それまではホイールのリムをブレーキシューで挟み込んでクロスバイク制動させていたタイプのブレーキが主流でしたが、車輪中央部のローターを挟むことでクロスバイクを制動させるディスクブレーキを備えたモデルが2022年は増えてきました。
ディスクブレーキ | 車輪中央部のローターを挟むことでクロスバイクを制動する |
---|---|
リムブレーキ | ホイール側面のリムをブレーキシューで挟み込んで制動する |
ディスクブレーキモデルがここまで多くリリースされるようになったのは、ディスクブレーキが一般化したことによるパーツコストが下がったことに加え、安全性が高いためです。
晴れている場合は特にその差は感じにくいのですが、雨天時や路面が濡れている場合、リムを挟み込むタイプの場合は、リムとブレーキシューの間に水分が入り込むことで大きく制動性が落ちます。
一方で、ディスクブレーキはリムを挟み込むわけではありませんので、制動性が下がりにくく安全性を高めてくれるのは大きなメリットです。

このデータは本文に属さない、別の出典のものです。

-- pv_equiv track=rewrite | github.com/undefineduser76/PythonAlgorithmStudy | Week2/Q4/네오.py | bfs
-- ===== SOURCE A (Python) =====
-- from collections import deque
--
-- def is_valid(idx):
--     return 0 <= idx < 5
--
-- def bfs(start, place, deltas):
--     will_visit = deque([start])
--
--     dist = [[-1 for _ in range(5)] for _ in range(5)]
--
--     dist[start[0]][start[1]] = 0
--
--     while len(will_visit) > 0:
--         now_y, now_x = will_visit.popleft()
--
--         if (now_y, now_x) != start and place[now_y][now_x] == 'P' and dist[now_y][now_x] <= 2:
--             return False
--
--         for dy, dx in deltas:
--             adj_y, adj_x = now_y + dy, now_x + dx
--
--             if is_valid(adj_y) + is_valid(adj_x) < 2:
--                 continue
--
--             if dist[adj_y][adj_x] != -1:
--                 continue
--
--             if place[adj_y][adj_x] == 'X':
--                 continue
--
--             dist[adj_y][adj_x] = dist[now_y][now_x] + 1
--
--             will_visit.append((adj_y, adj_x))
--
--     return True
-- ===== SOURCE B (Python) =====
-- def is_valid(idx):
--     return 0 <= idx < 5
--
-- def bfs(start, place, deltas):
--     def expand(cells, seen):
--         out = []
--         for y, x in cells:
--             for dy, dx in deltas:
--                 ny, nx = y + dy, x + dx
--                 if (is_valid(ny) and is_valid(nx)
--                         and (ny, nx) not in seen and (ny, nx) not in out
--                         and place[ny][nx] != 'X'):
--                     out.append((ny, nx))
--         return out
--
--     level1 = expand([start], {start})
--     if any(place[y][x] == 'P' for y, x in level1):
--         return False
--     level2 = expand(level1, {start} | set(level1))
--     if any(place[y][x] == 'P' for y, x in level2):
--         return False
--     return True
-- ===== Notes on version B (the rewrite author's own statement) =====
-- stated objective: alternative
-- what changed: Replaced the queue+dist-array BFS over the whole board by an explicit two-level layer expansion (level1 = open neighbours of start, level2 = open neighbours of level1 not yet seen), checking each layer for 'P'; no queue, no distance array, no exploration beyond distance 2.
-- outside the precondition, e.g. on bfs((0, 0), [['a', 'b', 'c', 'd', 'e']], [(0, 1)]): A returns True, B returns True
import Mathlib
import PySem

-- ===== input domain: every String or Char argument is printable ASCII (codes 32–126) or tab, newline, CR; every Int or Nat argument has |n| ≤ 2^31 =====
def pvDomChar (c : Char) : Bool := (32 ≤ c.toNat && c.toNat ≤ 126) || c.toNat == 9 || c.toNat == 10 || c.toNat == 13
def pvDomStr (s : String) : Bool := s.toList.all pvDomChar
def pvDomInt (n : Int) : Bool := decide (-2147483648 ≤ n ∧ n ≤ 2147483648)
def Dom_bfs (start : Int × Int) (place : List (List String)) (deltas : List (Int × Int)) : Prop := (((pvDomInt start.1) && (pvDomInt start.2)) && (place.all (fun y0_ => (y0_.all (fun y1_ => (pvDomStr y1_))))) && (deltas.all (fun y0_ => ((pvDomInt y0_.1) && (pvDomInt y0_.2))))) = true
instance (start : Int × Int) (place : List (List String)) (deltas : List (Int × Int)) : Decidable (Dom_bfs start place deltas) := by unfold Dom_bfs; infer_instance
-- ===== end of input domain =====

-- B replaces the queue+dist-array BFS by an explicit two-level layer expansion (same deltas,
-- same bounds test, only 'X' blocks); objective: alternative decomposition, not claimed faster.

-- ===== PORT A =====
-- shared cell lookup place[y][x] (in range under Pre_, where it is exact)
def pvCell (place : List (List String)) (y x : Int) : String :=
  PySem.List.pyGetD (PySem.List.pyGetD place y []) x ""

def pvIsValid (idx : Int) : Bool := decide (0 ≤ idx ∧ idx < 5)

-- dist[y][x] read / write (exact at in-range indices, the only ones reached under Pre_)
def pvDGet (dist : List (List Int)) (y x : Int) : Int :=
  PySem.List.pyGetD (PySem.List.pyGetD dist y []) x (-2)

def pvDSet (dist : List (List Int)) (y x : Int) (v : Int) : List (List Int) :=
  PySem.List.pySetD dist y (PySem.List.pySetD (PySem.List.pyGetD dist y []) x v)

特に、クロスバイクは晴れている場合のみ乗るという使い方よりも、通勤や通学を中心に用いるという人も多いため、朝は晴れていても帰りは雨天など、様々な天候に対応できるディスクブレーキはメリットが大きいといえます。
一点注意したいこととしては、ディスクブレーキも消耗品で、1~2年に1回と非常に間隔としては長いのですが、定期的な交換が必要ということを知っておきましょう。
というのも、ディスクブレーキは外から見てもその消耗に気づきにくい形状ですので、メンテナンスすることすら気が向かないことも多いのです。
特に、通勤や通学にのみ使う人は、ブレーキから異変がしても詳しく調べず、修理せずにそのままにしてしまう傾向があるのも事実です。
ディスクブレーキも、長い間使い続けると消耗し、そのうち制動できなくなります。そうなると非常に危険で、命に関わることにもなります。
止まりづらさを感じたり、異音がしたりするような場合は、購入した店舗でチェックしてもらい、必要に応じて交換することを忘れないようにしましょう(初心者にとってディスクブレーキの交換は敷居が高いです)。
ディスクブレーキのリリース数が多数派になったとはいえ、ディスクブレーキでなければ購入する価値もないと言うわけでもありません。
リムブレーキモデルがこれまで十分に販売されているため、目新しいタイプのディスクブレーキモデルをリリースしたいメーカー側の思惑もあるためです。
路面状態が悪くない晴天時などの制動性は、ディスクブレーキとリムブレーキはほぼ同じですし、重量も軽く、ブレーキシューが露出しているためシューの減り具合の確認や、交換などメンテナンスも簡単です。そして何より、価格が抑えめという大きなメリットが魅力です。
ディスクブレーキでないからと言って選択肢から外すのは若干もったいないといえます。
数年前からグラベルタイプのクロスバイクが増えてきていますが、その傾向は今年も続いています。
クロスバイクが出始めの頃は、MTBのフレームにロードバイクのタイヤを履いたモデルがほとんどでした。
ロードバイクの深い前傾姿勢と癖の強いドロップハンドルに比べますと、MTBの乗車姿勢は普通の自転車と同じ要領で乗りやすく、初心者でも扱いやすくなっています。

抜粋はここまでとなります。